BRIEF - Reproduce, exactly as they appear, the line containing "conv_lhs => rw [Dspec]" and every line after it, ending with the last line of the records.
### MATERIAL FOR THIS EXERCISE
-- pv_equiv track=rewrite | github.com/mumble-voip/mumble | scripts/generate-cipherinfo.py | integerFromIdent
-- ===== SOURCE A (Python) =====
-- def integerFromIdent(ident):
-- 	'''
-- 		Parses a TLS cipher suite identifier from the IETF TLS cipher suite registry.
-- 		The cipher suite identifier is represented as a string of hex-encoded byte values
-- 		separated by commas.
--
-- 		This function consumes the byte sequence and converts it into an unsigned integer.
-- 	'''
-- 	hexVals = ident.split(',')
-- 	nbytes = len(hexVals)
-- 	if nbytes > 3:
-- 		raise Exception("unexpected amount of bytes")
-- 	outVal = 0
-- 	for idx, val in enumerate(hexVals):
-- 		intVal = int(val, base=16)
-- 		outVal |= ((intVal & 0xff) << (((nbytes - 1) - idx) * 8))
-- 	return outVal
-- ===== SOURCE B (Python) =====
-- def integerFromIdent(ident):
--     hexVals = ident.split(',')
--     if len(hexVals) > 3:
--         raise Exception("unexpected amount of bytes")
--     buf = bytes(int(v, 16) & 0xff for v in hexVals)
--     return int.from_bytes(buf, 'big')
-- ===== Notes on version B (the rewrite author's own statement) =====
-- stated objective: idiomatic
-- what changed: B replaces the explicit positional shift/OR accumulator with building a concrete big-endian byte buffer of the masked values and decoding it in one step with int.from_bytes.
import Mathlib
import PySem

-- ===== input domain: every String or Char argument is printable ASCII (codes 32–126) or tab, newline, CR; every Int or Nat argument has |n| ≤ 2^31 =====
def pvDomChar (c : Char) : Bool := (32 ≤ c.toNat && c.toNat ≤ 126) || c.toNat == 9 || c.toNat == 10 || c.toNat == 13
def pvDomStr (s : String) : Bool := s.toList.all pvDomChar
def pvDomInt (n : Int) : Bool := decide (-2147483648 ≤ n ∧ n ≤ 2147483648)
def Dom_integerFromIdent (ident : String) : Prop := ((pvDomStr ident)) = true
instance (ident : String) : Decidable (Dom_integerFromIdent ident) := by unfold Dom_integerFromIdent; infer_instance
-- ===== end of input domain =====

-- B builds a big-endian byte buffer and decodes it with one int.from_bytes instead of A's shift/OR accumulator; same cost, more idiomatic.

-- ===== PORT A =====
-- literal port of A; `int(val, 16)` = PySem.Int.ofStrBase?; inputs where Python raises
-- (more than 3 tokens, or a token int() rejects) are excluded by Pre_, `.getD` there is arbitrary.
def integerFromIdent (ident : String) : Int :=
  let hexVals := (PySem.Str.split? ident ",").getD []   -- sep "," ≠ "" so split? is always some
  let nbytes : Int := PySem.List.len hexVals
  if 3 < nbytes then 0    -- Python raises Exception here (outside Pre_)
  else
    (PySem.List.enumerate hexVals).foldl
      (fun outVal iv =>
        let intVal := (PySem.Int.ofStrBase? iv.2 16).getD 0
        -- shift amount ((nbytes-1)-idx)*8 is ≥ 0 for every loop index, so .toNat is exact
        PySem.Int.bor outVal ((PySem.Int.band intVal 255) <<< ((((nbytes - 1) - iv.1) * 8).toNat)))
      0

-- ===== PORT B =====
-- literal port of Source B; the bytes buffer is the list of masked values and
-- int.from_bytes(buf,'big') is the big-endian fold acc*256 + b.
def integerFromIdent_alt (ident : String) : Int :=
  let hexVals := (PySem.Str.split? ident ",").getD []
  if 3 < (PySem.List.len hexVals) then 0    -- Python raises Exception here (outside Pre_)
  else
    let buf := hexVals.map (fun v => PySem.Int.band ((PySem.Int.ofStrBase? v 16).getD 0) 255)
    buf.foldl (fun acc b => acc * 256 + b) 0

-- ===== PRECONDITION & SPEC =====
-- Pre_ = exactly the inputs where A returns: at most 3 comma-separated tokens, each accepted by int(·, 16).
def Pre_integerFromIdent (ident : String) : Prop :=
  let t := (PySem.Str.split? ident ",").getD []
  t.length ≤ 3 ∧ ∀ v ∈ t, (PySem.Int.ofStrBase? v 16).isSome = true

instance (ident : String) : Decidable (Pre_integerFromIdent ident) := by
  unfold Pre_integerFromIdent; infer_instance

def pvWitness_integerFromIdent : String := "c0,2f"

def Spec_integerFromIdent (ident : String) (out : Int) : Prop := out = integerFromIdent_alt ident
instance (ident : String) (out : Int) : Decidable (Spec_integerFromIdent ident out) := by unfold Spec_integerFromIdent; infer_instance

-- ===== CLAIM (what is proved, stated in full; the proofs are below) =====
def Claim_equal_integerFromIdent : Prop := ∀ (ident : String), Dom_integerFromIdent ident → Pre_integerFromIdent ident → Spec_integerFromIdent ident (integerFromIdent ident)

-- ===== LEMMAS AND PROOFS =====

theorem pv_lor_disjoint (a b n : Nat) (h : b < 2^n) : 2^n * a ||| b = 2^n * a + b := by
  apply Nat.eq_of_testBit_eq
  intro j
  rw [Nat.testBit_lor, Nat.testBit_two_pow_mul_add a h j]
  have h0 : (2^n * a).testBit j = if j < n then false else a.testBit (j - n) := by
    simpa using Nat.testBit_two_pow_mul_add a (b := 0) (Nat.two_pow_pos n) j
  rw [h0]
  by_cases hj : j < n
  · simp [hj]
  · simp [hj, Nat.testBit_eq_false_of_lt
      (Nat.lt_of_lt_of_le h (Nat.pow_le_pow_right (by norm_num) (Nat.le_of_not_lt hj)))]

-- `v & 0xff` is a byte: some natural number below 256
theorem pv_band255 (v : Int) : ∃ a : Nat, a < 256 ∧ PySem.Int.band v 255 = (a : Int) := by
  unfold PySem.Int.band
  by_cases h : 0 ≤ v
  · refine ⟨v.toNat &&& (255:Int).toNat, ?_, by simp [h]⟩
    have := Nat.and_le_right (n := v.toNat) (m := (255:Int).toNat)
    norm_num at this ⊢; omega
  · refine ⟨(255:Int).toNat - ((255:Int).toNat &&& (-v - 1).toNat), ?_, by simp [h]⟩
    norm_num; omega

theorem pv_shift_cast (n k : Nat) : ((n : Int) <<< k) = ((n <<< k : Nat) : Int) := by
  simp [Int.shiftLeft_eq, Nat.shiftLeft_eq]

-- ===== VERDICT (by name: the statement is the Claim_ definition above) =====
set_option maxRecDepth 4096 in
theorem integerFromIdent_spec : Claim_equal_integerFromIdent := by
  intro ident _ hpre
  unfold Spec_integerFromIdent integerFromIdent integerFromIdent_alt
  obtain ⟨hlen, _⟩ := hpre
  set t := (PySem.Str.split? ident ",").getD [] with ht
  clear_value t
  match t, hlen with
  | [], _ => simp [PySem.List.enumerate, PySem.List.len]
  | [x], _ =>
      simp only [PySem.List.enumerate, List.foldl, List.map, PySem.List.len, List.length]
      obtain ⟨a1, h1, e1⟩ := pv_band255 ((PySem.Int.ofStrBase? x 16).getD 0)
      rw [e1]
      norm_num [PySem.Int.bor_comm, PySem.Int.bor_zero]
  | [x, y], _ =>
      simp only [PySem.List.enumerate, List.foldl, List.map, PySem.List.len, List.length]
      obtain ⟨a1, h1, e1⟩ := pv_band255 ((PySem.Int.ofStrBase? x 16).getD 0)
      obtain ⟨a2, h2, e2⟩ := pv_band255 ((PySem.Int.ofStrBase? y 16).getD 0)
      rw [e1, e2]
      norm_num
      rw [pv_shift_cast, show Int.toNat 8 = 8 from rfl,
        show (0:Int) = ((0:Nat):Int) from rfl, PySem.Int.bor_natCast, PySem.Int.bor_natCast]
      have key : (0 ||| a1 <<< 8) ||| a2 = 2^8 * a1 + a2 := by
        rw [Nat.zero_or, Nat.shiftLeft_eq, Nat.mul_comm]
        exact pv_lor_disjoint a1 a2 8 (by omega)
      rw [key]; push_cast; ring
  | [x, y, z], _ =>
      simp only [PySem.List.enumerate, List.foldl, List.map, PySem.List.len, List.length]
      obtain ⟨a1, h1, e1⟩ := pv_band255 ((PySem.Int.ofStrBase? x 16).getD 0)
      obtain ⟨a2, h2, e2⟩ := pv_band255 ((PySem.Int.ofStrBase? y 16).getD 0)
      obtain ⟨a3, h3, e3⟩ := pv_band255 ((PySem.Int.ofStrBase? z 16).getD 0)
      rw [e1, e2, e3]
      norm_num
      rw [pv_shift_cast, pv_shift_cast, show Int.toNat 16 = 16 from rfl, show Int.toNat 8 = 8 from rfl,
        show (0:Int) = ((0:Nat):Int) from rfl, PySem.Int.bor_natCast, PySem.Int.bor_natCast, PySem.Int.bor_natCast]
      have s1 : (0 ||| a1 <<< 16) ||| a2 <<< 8 = 2^8 * (2^8 * a1 + a2) := by
        rw [Nat.zero_or, Nat.shiftLeft_eq, Nat.shiftLeft_eq, Nat.mul_comm a1]
        rw [pv_lor_disjoint a1 (a2 * 2^8) 16 (by omega)]
        ring
      have s2 : 2^8 * (2^8 * a1 + a2) ||| a3 = 2^8 * (2^8 * a1 + a2) + a3 :=
        pv_lor_disjoint _ a3 8 (by omega)
      rw [s1, s2]; push_cast; ring
theorem get2_replicate {α : Type} (n k : Nat) (x d : α) (i j : Nat) :
    get2 (List.replicate n (List.replicate k x)) i j d =
      if i < n ∧ j < k then x else d := by
  simp only [get2, List.getD_eq_getElem?_getD, List.getElem?_replicate]
  by_cases hi : i < n
  · simp [hi]
    by_cases hj : j < k
    · simp [hj, List.getElem?_replicate]
    · simp [hj, List.getElem?_replicate]
  · simp [hi]

-- ---- the mathematical dp table and parent table of A's loop ----

def Dcell (m : List (List Int)) (r c : Nat) (up lf : Option Int) : Option Int :=
  let mrc := get2 m r c 0
  let init : Option Int := if r = 0 ∧ c = 0 then some (get2 m 0 0 0) else none
  let v1 := if decide (0 < r) && oLt init (oAdd up mrc) then oAdd up mrc else init
  if decide (0 < c) && oLt v1 (oAdd lf mrc) then oAdd lf mrc else v1

def Dspec (m : List (List Int)) : Nat → Nat → Option Int
  | 0, 0 => Dcell m 0 0 none none
  | 0, c+1 => Dcell m 0 (c+1) none (Dspec m 0 c)
  | r+1, 0 => Dcell m (r+1) 0 (Dspec m r 0) none
  | r+1, c+1 => Dcell m (r+1) (c+1) (Dspec m r (c+1)) (Dspec m (r+1) c)

def Pspec (m : List (List Int)) (r c : Nat) : Option (Nat × Nat) :=
  let mrc := get2 m r c 0
  let init : Option Int := if r = 0 ∧ c = 0 then some (get2 m 0 0 0) else none
  let b1 := decide (0 < r) && oLt init (oAdd (Dspec m (r-1) c) mrc)
  let v1 := if b1 then oAdd (Dspec m (r-1) c) mrc else init
  if decide (0 < c) && oLt v1 (oAdd (Dspec m r (c-1)) mrc) then some (r, c-1)
  else if b1 then some (r-1, c) else none

theorem Dspec_eq (m : List (List Int)) (r c : Nat) :
    Dspec m r c = Dcell m r c (Dspec m (r-1) c) (Dspec m r (c-1)) := by
  match r, c with
  | 0, 0 => simp [Dspec, Dcell]
  | 0, c+1 => simp [Dspec, Dcell]
  | r+1, 0 => simp [Dspec, Dcell]
  | r+1, c+1 =>
    simp only [Nat.add_sub_cancel]
    conv_lhs => rw [Dspec]

theorem Dspec_some (m : List (List Int)) : ∀ r c, (Dspec m r c).isSome := by
  intro r
  induction r with
  | zero =>
    intro c
    induction c with
    | zero => simp [Dspec, Dcell, oLt]
    | succ j ih =>
      obtain ⟨x, hx⟩ := Option.isSome_iff_exists.mp ih
      simp [Dspec, Dcell, hx, oAdd, oLt]
  | succ i ihr =>
    intro c
    induction c with
    | zero =>
      obtain ⟨x, hx⟩ := Option.isSome_iff_exists.mp (ihr 0)
      simp [Dspec, Dcell, hx, oAdd, oLt]
    | succ j ih =>
      obtain ⟨x, hx⟩ := Option.isSome_iff_exists.mp (ihr (j+1))
      have hDm : Dspec m (i+1) (j+1) =
          if oLt (oAdd (Dspec m i (j+1)) (get2 m (i+1) (j+1) 0))
                 (oAdd (Dspec m (i+1) j) (get2 m (i+1) (j+1) 0))
          then oAdd (Dspec m (i+1) j) (get2 m (i+1) (j+1) 0)
          else oAdd (Dspec m i (j+1)) (get2 m (i+1) (j+1) 0) := by
        simp [Dspec, Dcell, hx, oAdd, oLt]
      rw [hDm]
      split
      · rename_i hlt
        cases hl2 : Dspec m (i+1) j with
        | none => rw [hl2] at hlt; rw [hx] at hlt; simp [oAdd, oLt] at hlt
        | some y => simp [hl2, oAdd]
      · simp [hx, oAdd]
######
WRITTEN SOLUTION -
    conv_lhs => rw [Dspec]

theorem Dspec_some (m : List (List Int)) : ∀ r c, (Dspec m r c).isSome := by
  intro r
  induction r with
  | zero =>
    intro c
    induction c with
    | zero => simp [Dspec, Dcell, oLt]
    | succ j ih =>
      obtain ⟨x, hx⟩ := Option.isSome_iff_exists.mp ih
      simp [Dspec, Dcell, hx, oAdd, oLt]
  | succ i ihr =>
    intro c
    induction c with
    | zero =>
      obtain ⟨x, hx⟩ := Option.isSome_iff_exists.mp (ihr 0)
      simp [Dspec, Dcell, hx, oAdd, oLt]
    | succ j ih =>
      obtain ⟨x, hx⟩ := Option.isSome_iff_exists.mp (ihr (j+1))
      have hDm : Dspec m (i+1) (j+1) =
          if oLt (oAdd (Dspec m i (j+1)) (get2 m (i+1) (j+1) 0))
                 (oAdd (Dspec m (i+1) j) (get2 m (i+1) (j+1) 0))
          then oAdd (Dspec m (i+1) j) (get2 m (i+1) (j+1) 0)
          else oAdd (Dspec m i (j+1)) (get2 m (i+1) (j+1) 0) := by
        simp [Dspec, Dcell, hx, oAdd, oLt]
      rw [hDm]
      split
      · rename_i hlt
        cases hl2 : Dspec m (i+1) j with
        | none => rw [hl2] at hlt; rw [hx] at hlt; simp [oAdd, oLt] at hlt
        | some y => simp [hl2, oAdd]
      · simp [hx, oAdd]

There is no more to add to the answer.